Tuesday, April 16, 2019

Review: The Great Pretenders by Laura Kalpakian



Berkley Books

Release Date:
April 16, 2019

Synopsis from Goodreads:

The daughter of Hollywood royalty, Roxanne Granville is used to getting what she wants--even if she has to break the rules. But after a falling-out with her grandfather, a powerful movie mogul, she has to face life on her own for the first time....

Roxanne forges a career unique for women in the 1950s, becoming an agent for hungry young screenwriters. She struggles to be taken seriously by the men who rule Hollywood and who often assume that sexual favors are just a part of doing business. When she sells a script by a blacklisted writer under the name of a willing front man, more exiled writers seek her help. Roxanne wades into a world murky with duplicity and deception, and she can't afford any more risks.

Then she meets Terrence Dexter, a compelling African American journalist unlike anyone she's ever known. Roxanne again breaks the rules, and is quickly swept up in a passionate relationship with very real dangers that could destroy everything she's carefully built.

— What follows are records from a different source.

-- pv_equiv track=rewrite | github.com/twalen/RankBorderedWords | src/rank_unrank/rank_ub.py | rankB
-- ===== SOURCE A (Python) =====
-- def power(k, n):
--     return k**n
--
-- def B(a: list[int], b: list[int], n: int, p: int, k: int) -> int:
--     saveB = [0] * (n + 1)
--     if n <= 2 * p:
--         total = 0
--         for i in range(1, n - p + 1):
--             total += a[i] * power(k, n - p - i)
--         for i in range(n - p + 1, n // 2 + 1):
--             total += a[i] * b[i - (n - p)]
--         return total
--     else:
--         for j in range(p, 2 * p + 1):
--             saveB[j] = B(a, b, j, p, k)
--         for j in range(2 * p + 1, n + 1):
--             saveB[j] = 0
--             for i in range(1, p + 1):
--                 saveB[j] += a[i] * power(k, j - p - i)
--             for i in range(p + 1, j // 2 + 1):
--                 saveB[j] += (power(k, i - p) - saveB[i]) * power(k, j - 2 * i)
--         return saveB[n]
--
-- def populateBorderArrays(w: list[int], n: int):
--     PBA = [0] * (n + 1)
--     a = [0] * (n + 1)
--     b = [0] * (n + 1)
--
--     a[1] = 1
--     i = 2
--     length = 0
--     while i <= n:
--         if w[i] == w[length + 1]:
--             length += 1
--             PBA[i] = length
--             i += 1
--         else:
--             if length != 0:
--                 length = PBA[length]
--             else:
--                 PBA[i] = 0
--                 i += 1
--         a[i - 1] = PBA[i - 1] == 0
--
--     i = n
--     while PBA[i] > 0:
--         b[PBA[i]] = 1
--         i = PBA[i]
--     return a, b
--
-- def rankB(w: list[int], n: int, k: int):
--     result = 0
--     for i in range(1, n + 1):
--         save = w[i]
--         for c in range(1, save):
--             w[i] = c
--             a, b = populateBorderArrays(w, i)
--             result += B(a, b, n, i, k)
--         w[i] = save
--     return result + 1
-- ===== SOURCE B (Python) =====
-- def populateBorderArrays(w: list[int], n: int):
--     PBA = [0] * (n + 1)
--     a = [0] * (n + 1)
--     b = [0] * (n + 1)
--
--     a[1] = 1
--     i = 2
--     length = 0
--     while i <= n:
--         if w[i] == w[length + 1]:
--             length += 1
--             PBA[i] = length
--             i += 1
--         else:
--             if length != 0:
--                 length = PBA[length]
--             else:
--                 PBA[i] = 0
--                 i += 1
--         a[i - 1] = PBA[i - 1] == 0
--
--     i = n
--     while PBA[i] > 0:
--         b[PBA[i]] = 1
--         i = PBA[i]
--     return a, b
--
--
-- def _base(a, b, n, p, k):
--     total = 0
--     for i in range(1, n - p + 1):
--         total += a[i] * k ** (n - p - i)
--     for i in range(n - p + 1, n // 2 + 1):
--         total += a[i] * b[i - (n - p)]
--     return total
--
--
-- def _countB(a, b, n, p, k):
--     # One forward pass with running accumulators instead of A's recursive
--     # helper's two nested scans per table entry:
--     #   A0 = fixed contribution of short (<= p) unbordered borders,
--     #   P  = k^(j-2p) maintained multiplicatively,
--     #   S  = the overlap convolution sum, maintained by S <- k*S (+ one new
--     #        term when j is even), using U[i] = #unbordered length-i extensions.
--     if n <= 2 * p:
--         return _base(a, b, n, p, k)
--     A0 = 0
--     for i in range(1, p + 1):
--         A0 += a[i] * k ** (p - i)
--     half = n // 2
--     U = [0] * (half + 1)
--     for i in range(p + 1, min(2 * p, half) + 1):
--         U[i] = k ** (i - p) - _base(a, b, i, p, k)
--     Kp = k ** p
--     S = 0
--     P = 1
--     Bj = 0
--     for j in range(2 * p + 1, n + 1):
--         P *= k
--         S *= k
--         if j % 2 == 0:
--             S += U[j // 2]
--         Bj = A0 * P + S
--         if j <= half:
--             U[j] = P * Kp - Bj
--     return Bj
--
--
-- def rankB(w: list[int], n: int, k: int):
--     total = 1
--     for i in range(1, n + 1):
--         for c in range(1, w[i]):
--             v = list(w)
--             v[i] = c
--             a, b = populateBorderArrays(v, i)
--             total += _countB(a, b, n, i, k)
--     return total
-- ===== Notes on version B (the rewrite author's own statement) =====
-- stated objective: alternative
-- what changed: A's recursive helper B, which fills each DP entry with two fresh inner scans (a power-sum over the prefix and a convolution over all earlier entries), is replaced by a single forward pass with running accumulators: the prefix contribution becomes one precomputed constant A0 times a multiplicatively-maintained power P = k^(j-2p), and the convolution is maintained incrementally as S <- k*S plus at most one new term per step, so the per-entry inner loops disappear; a timing run's big-integer arithmetic dominates, so no speed is claimed.
import Mathlib
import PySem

Roxanne Granville is a woman who bravely defies convention. She won't let men make all the rules, and won't let skin color determine whom she can love. The Great Pretenders is a riveting, emotional novel that resonates in today's world, and reminds us that some things are worth fighting for.

My Review

Roxanne Granville was born into the Hollywood world. Her grandparents ran Empire Pictures and she was the darling around the studio. Now in her twenties, Roxanne is ready to begin a career of her own, which isn’t easy for women in the 1950’s. She quickly learns that men refuse to take her seriously and only see her as a sex object.

She is determined to begin a career as a Hollywood agent. She takes on some daring scripts that people would find controversial. Not to mention that she becomes involved in a relationship that is not acceptable in the 1950’s. Roxanne is playing with fire and both situations turn her life upside down.

This is a realistic look into the turbulent times of the 1950’s. The author adds real life celebrity names to the story which helps to paint a vivid picture of the era and bring realism to each page. For a few days, I actually felt as if I was in the 1950’s.

The Great Pretenders is well written and emotional with true to life situations. There were a few parts in the middle that were slow-moving, but then the excitement picked up and I couldn’t stop reading until I knew how it would all play out.

I never read anything by this author before, but I will definitely be on the look out for more of her books.

For reading challenges:
Alphabet Soup Reading Challenge 2019

FTC Disclosure: I voluntarily reviewed an Advance Reader Copy of this book from NetGalley and the publisher. I was not required to write a positive review. All opinions expressed are my own.